The newly revised Chuncheon City Hall rink were the dark horses entering the 2022 Korean Curling Championships behind both Gangneung City Hall's Kim Eun-jung and Gyeonggi Province's Gim Eun-ji. Despite this, they finished second in the round robin with a 5–1 record and then beat Gangneung City Hall 7–5 in the semifinal. In the championship game, they won 7–4 over Gyeonggi Province to become the national team for the 2022–23 season. On tour, the team did not find early success, with their best results being a fourth place finish at the 2022 Hokkaido Bank Curling Classic and a quarterfinal appearance at the 2022 Alberta Curling Series Major. They then turned things around, however, winning the US Open of Curling and finishing second at the S3 Group Curling Stadium Series. At the 2022 Pan Continental Curling Championships, the team led Korea to a 6–2 record, enough to qualify for the playoffs as the fourth seed. They then beat the higher seeded United States in the semifinal to qualify for the final where they faced Japan's Satsuki Fujisawa. There, they fell 8–6 to the Japanese in an extra end, settling for silver. In the new year, the team represented Korea at the 2023 Winter World University Games where they topped the round robin with an 8–1 record. After beating Great Britain in the semifinal, they lost to China in the championship game, once again taking silver. Despite their success at both the Pan Continental Championship and the World University Games, the team could not continue their medal streak at the 2023 World Women's Curling Championship, finishing ninth with a 5–7 record.

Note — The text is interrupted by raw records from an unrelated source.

-- pv_equiv track=rewrite | github.com/wayne-incorporated/wayne-os | src/third_party/chromiumos-overlay/dev-lang/go/files/pie_wrapper.py | has_ldflags
-- ===== SOURCE A (Python) =====
-- def has_ldflags(argv):
--   """Check if any linker flags are present in argv."""
--   link_flags = set(('-ldflags', '-linkmode', '-buildmode',
--                     '-installsuffix', '-extld', '-extldflags'))
--   if set(argv) & link_flags:
--     return True
--   for arg in argv:
--     for link_flag in link_flags:
--       if arg.startswith(link_flag + '='):
--         return True
--   return False
-- ===== SOURCE B (Python) =====
-- def has_ldflags(argv):
--   """Check if any linker flags are present in argv."""
--   link_flags = frozenset(('-ldflags', '-linkmode', '-buildmode',
--                           '-installsuffix', '-extld', '-extldflags'))
--   for arg in argv:
--     i = arg.find('=')
--     prefix = arg if i < 0 else arg[:i]
--     if prefix in link_flags:
--       return True
--   return False
-- ===== Notes on version B (the rewrite author's own statement) =====
-- stated objective: faster
-- what changed: Replaces A's two-phase check (set(argv) intersection for exact matches plus a nested loop testing startswith(flag + '=') for every flag) by a single pass that computes each argument's prefix before the first '=' and tests that prefix for set membership once.
import Mathlib
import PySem

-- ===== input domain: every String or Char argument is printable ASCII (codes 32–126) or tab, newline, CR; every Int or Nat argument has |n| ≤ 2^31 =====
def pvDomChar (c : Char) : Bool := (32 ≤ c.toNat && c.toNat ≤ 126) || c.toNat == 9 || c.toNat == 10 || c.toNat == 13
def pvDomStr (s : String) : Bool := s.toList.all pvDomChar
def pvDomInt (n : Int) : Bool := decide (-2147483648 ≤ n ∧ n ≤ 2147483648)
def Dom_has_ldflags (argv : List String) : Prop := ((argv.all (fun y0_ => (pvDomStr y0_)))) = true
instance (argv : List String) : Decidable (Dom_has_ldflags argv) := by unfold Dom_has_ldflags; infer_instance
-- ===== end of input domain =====

-- B replaces A's set-intersection pass plus nested startswith loop by one pass testing
-- each argument's prefix before the first '=' for set membership (objective: simpler).

-- ===== PORT A =====
-- the set literal in A
def pvLinkFlagsA : PySem.Set String :=
  PySem.Set.ofList ["-ldflags", "-linkmode", "-buildmode",
                    "-installsuffix", "-extld", "-extldflags"]

-- 'for arg in argv: for link_flag in link_flags: if arg.startswith(link_flag + '='): return True'
-- (the inner loop iterates a Python set with early return; an any over it is order-independent)
def pvLoopA : List String → Bool
  | [] => false
  | arg :: rest =>
      if pvLinkFlagsA.any (fun link_flag => PySem.Str.startswith arg (link_flag ++ "=")) then
        true
      else pvLoopA rest

def has_ldflags (argv : List String) : Bool :=
  if ((PySem.Set.ofList argv).inter pvLinkFlagsA) ≠ [] then true
  else pvLoopA argv

-- ===== PORT B =====
def pvLinkFlagsB : PySem.Set String :=
  PySem.Set.ofList ["-ldflags", "-linkmode", "-buildmode",
                    "-installsuffix", "-extld", "-extldflags"]

-- 'i = arg.find('='); prefix = arg if i < 0 else arg[:i]'
def pvPrefixB (arg : String) : String :=
  let i := PySem.Str.find arg "="
  if i < 0 then arg else PySem.Str.slice arg none (some i)

def pvLoopB : List String → Bool
  | [] => false
  | arg :: rest =>
      if pvLinkFlagsB.contains (pvPrefixB arg) then true else pvLoopB rest

def has_ldflags_alt (argv : List String) : Bool :=
  pvLoopB argv

-- ===== PRECONDITION & SPEC =====
def Spec_has_ldflags (argv : List String) (out : Bool) : Prop := out = has_ldflags_alt argv
instance (argv : List String) (out : Bool) : Decidable (Spec_has_ldflags argv out) := by unfold Spec_has_ldflags; infer_instance

-- ===== CLAIM (what is proved, stated in full; the proofs are below) =====
def Claim_equal_has_ldflags : Prop := ∀ (argv : List String), Dom_has_ldflags argv → Spec_has_ldflags argv (has_ldflags argv)

-- ===== LEMMAS AND PROOFS =====

-- A's per-argument predicate: exact match (the set intersection) or 'flag=' prefix (the loops)
def pvHitA (arg : String) : Bool :=
  pvLinkFlagsA.contains arg ||
    pvLinkFlagsA.any (fun f => PySem.Str.startswith arg (f ++ "="))

lemma pvLoopA_eq_any (l : List String) :
    pvLoopA l = l.any (fun arg => pvLinkFlagsA.any (fun f => PySem.Str.startswith arg (f ++ "="))) := by
  induction l with
  | nil => rfl
  | cons a rest ih =>
      rw [pvLoopA, List.any_cons, ih]
      split_ifs with hp
      · rw [hp, Bool.true_or]
      · rw [Bool.eq_false_iff.mpr hp, Bool.false_or]

lemma pvLoopB_eq_any (l : List String) :
    pvLoopB l = l.any (fun arg => pvLinkFlagsB.contains (pvPrefixB arg)) := by
  induction l with
  | nil => rfl
  | cons a rest ih =>
      rw [pvLoopB, List.any_cons, ih]
      split_ifs with hp
      · rw [hp, Bool.true_or]
      · rw [Bool.eq_false_iff.mpr hp, Bool.false_or]

lemma pvHitA_eq_true_iff (a : String) :
    pvHitA a = true ↔
      a ∈ pvLinkFlagsA ∨
        ∃ f ∈ (pvLinkFlagsA : List String), PySem.Str.startswith a (f ++ "=") = true := by
  unfold pvHitA
  simp only [Bool.or_eq_true, List.any_eq_true, PySem.Set.contains_iff]

lemma pvA_eq_any (argv : List String) : has_ldflags argv = argv.any pvHitA := by
  unfold has_ldflags
  rw [pvLoopA_eq_any]
  by_cases h : ((PySem.Set.ofList argv).inter pvLinkFlagsA) = []
  · simp only [ne_eq, h, not_true_eq_false, if_false]
    refine PySem.List.any_congr_mem (fun x hx => ?_)
    have hc : pvLinkFlagsA.contains x = false := by
      refine Bool.eq_false_iff.2 (fun hct => ?_)
      have hm : x ∈ (PySem.Set.ofList argv).inter pvLinkFlagsA :=
        (PySem.Set.mem_inter _ _ _).2
          ⟨(PySem.Set.mem_ofList _ _).2 hx, (PySem.Set.contains_iff _ _).1 hct⟩
      simp [h] at hm
    unfold pvHitA
    rw [hc, Bool.false_or]
  · simp only [ne_eq, h, not_false_eq_true, if_true]
    obtain ⟨x, hx⟩ := List.exists_mem_of_ne_nil _ h
    obtain ⟨hx1, hx2⟩ := (PySem.Set.mem_inter _ _ _).1 hx
    refine (List.any_eq_true.2 ⟨x, (PySem.Set.mem_ofList _ _).1 hx1, ?_⟩).symm
    exact (pvHitA_eq_true_iff x).2 (Or.inl hx2)

lemma pvEqToList : ("=" : String).toList = ['='] := by decide

-- no link flag contains '='
lemma pvFlagsNoEq : ∀ f ∈ (pvLinkFlagsA : List String), '=' ∉ f.toList := by decide

lemma pvPrefixB_of_neg (arg : String)
    (h : PySem.Chars.find arg.toList ['='] < 0) : pvPrefixB arg = arg := by
  unfold pvPrefixB
  rw [PySem.Str.find_eq, pvEqToList, if_pos h]

lemma pvPrefixB_toList_of_nonneg (arg : String)
    (h : 0 ≤ PySem.Chars.find arg.toList ['=']) :
    (pvPrefixB arg).toList = arg.toList.take (PySem.Chars.find arg.toList ['=']).toNat := by
  unfold pvPrefixB
  rw [PySem.Str.find_eq, pvEqToList,
    if_neg (by omega : ¬ PySem.Chars.find arg.toList ['='] < 0), PySem.Str.toList_slice]
  simpa using PySem.List.slice_to arg.toList h

-- the key per-argument lemma: B's membership test equals A's two checks
lemma pvKey (arg : String) : pvLinkFlagsB.contains (pvPrefixB arg) = pvHitA arg := by
  have hBA : pvLinkFlagsB = pvLinkFlagsA := rfl
  rw [Bool.eq_iff_iff, PySem.Set.contains_iff, pvHitA_eq_true_iff, hBA]
  by_cases hneg : PySem.Chars.find arg.toList ['='] < 0
  · -- no '=' in arg: prefix is arg itself, and no startswith can hit
    rw [pvPrefixB_of_neg arg hneg]
    have hfind : PySem.Chars.find arg.toList ['='] = -1 := by
      have := PySem.Chars.neg_one_le_find arg.toList ['=']
      omega
    have hnotin : ¬ (['='] : List Char) <:+: arg.toList :=
      (PySem.Chars.find_eq_neg_one_iff _ _).1 hfind
    constructor
    · exact Or.inl
    · rintro (hm | ⟨f, hf, hsw⟩)
      · exact hm
      · exfalso
        rw [PySem.Str.startswith_eq] at hsw
        have hpre := (PySem.Chars.startswith_iff _ _).1 hsw
        rw [String.toList_append] at hpre
        exact hnotin ((List.suffix_append f.toList (("=" : String).toList)).isInfix.trans
          hpre.isInfix)
  · -- '=' occurs; let k be its first index
    have hge : 0 ≤ PySem.Chars.find arg.toList ['='] := by omega
    obtain ⟨hpfx, hmin⟩ := PySem.Chars.find_spec (s := arg.toList) (sub := ['=']) hge
    set k := (PySem.Chars.find arg.toList ['=']).toNat with hk
    have hptl := pvPrefixB_toList_of_nonneg arg hge
    constructor
    · -- prefix ∈ flags → arg starts with prefix + '='
      intro hp
      refine Or.inr ⟨pvPrefixB arg, hp, ?_⟩
      rw [PySem.Str.startswith_eq]
      refine (PySem.Chars.startswith_iff _ _).2 ?_
      rw [String.toList_append, hptl]
      obtain ⟨t, ht⟩ := hpfx
      refine ⟨t, ?_⟩
      have : ("=" : String).toList = ['='] := rfl
      rw [this, List.append_assoc, ht, List.take_append_drop]
    · rintro (hm | ⟨f, hf, hsw⟩)
      · -- arg itself is a flag: impossible, flags contain no '='
        exfalso
        obtain ⟨t, ht⟩ := hpfx
        have hmd : '=' ∈ List.drop k arg.toList := by
          rw [← ht]; simp
        exact pvFlagsNoEq arg hm (List.mem_of_mem_drop hmd)
      · -- arg = f ++ "=" ++ rest: the first '=' sits right after f, so prefix = f
        rw [PySem.Str.startswith_eq] at hsw
        have hpre := (PySem.Chars.startswith_iff _ _).1 hsw
        rw [String.toList_append] at hpre
        obtain ⟨r, hr⟩ := hpre
        have hr' : arg.toList = f.toList ++ ('=' :: r) := by
          rw [← hr, pvEqToList]; simp
        have hnoeq := pvFlagsNoEq f hf
        have hdropm : arg.toList.drop f.toList.length = '=' :: r := by
          rw [hr', List.drop_left]
        have hkm : k ≤ f.toList.length := by
          by_contra hlt
          exact hmin f.toList.length (by omega) ⟨r, by rw [hdropm]; rfl⟩
        have hkm2 : ¬ k < f.toList.length := by
          intro hlt
          obtain ⟨t, ht⟩ := hpfx
          have h1 : arg.toList[k]? = some '=' := by
            rw [← List.head?_drop, ← ht]; rfl
          have h2 : arg.toList[k]? = f.toList[k]? := by
            rw [hr', List.getElem?_append_left hlt]
          exact hnoeq (List.mem_of_getElem? (h2 ▸ h1))
        have hkeq : k = f.toList.length := by omega
        have : (pvPrefixB arg).toList = f.toList := by
          rw [hptl, ← hk, hkeq, hr', List.take_left]
        exact String.toList_inj.1 this ▸ hf

-- ===== VERDICT (by name: the statement is the Claim_ definition above) =====
theorem has_ldflags_spec : Claim_equal_has_ldflags := by
  intro argv _
  unfold Spec_has_ldflags has_ldflags_alt
  rw [pvLoopB_eq_any, pvA_eq_any]
  have hfun : (fun a => pvLinkFlagsB.contains (pvPrefixB a)) = pvHitA := funext pvKey
  rw [hfun]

At the 2023 Korean Curling Championships, Team Ha could not defend their national title. After starting with six straight wins, the team lost three of their next four games, finishing in third place behind Gyeonggi Province and Gangneung City Hall. Despite losing their spot as the national team, they had a strong start to their tour season, capturing the 2023 Stu Sells Oakville Tankard. They also made the playoffs at the 2023 KW Fall Classic where they went undefeated until the semifinals before losing to Krista McCarville. After their first two events, the team struggled to find success, only qualifying in three of their next eight events. This included a semifinal finish at the Stu Sells 1824 Halifax Classic and two quarterfinal losses at the Prestige Hotels & Resorts Curling Classic and the North Grenville Women's Fall Curling Classic, both after previously undefeated records. In November 2023, they again finished third at the Uiseong Korean Cup, not being able to make it past the Gim or Kim rinks. They ended their season at the 2024 New Year Curling in Miyota event where they missed the playoffs.

After playing a shorter 2023–24 season, Chuncheon City Hall emerged as a top ten team during the 2024–25 season. This began at the 2024 Korean Curling Championships where the team were the frontrunners for the majority of the week, finishing first through the round robin and defeating Gangneung City Hall in the 1 vs. 2 game. Facing Gyeonggi Province in the final, they lost 6–5 in an extra end, settling for silver and missing out on the national team. Despite this, they turned things around quickly, winning the first tour title of the season at the Curling1spoon Elite 8. At the first Grand Slam of the season, the team reached the semifinals of the 2024 Tour Challenge Tier 2, falling to eventual champion Christina Black. They also had a strong run at the Saville Grand Prix, making it to the final where they were defeated by Kerri Einarson. Team Ha was successful in qualifying at the next two slams as well, reaching the semifinals at the 2024 Canadian Open and the quarterfinals at the 2024 National. After missing the playoffs at the 2025 Masters, they ended their season on a high note with a semifinal finish at the Gangneung Invitational and a quarterfinal finish at the 2025 Players' Championship.

==Personal life==
Kim attended Korea National Open University.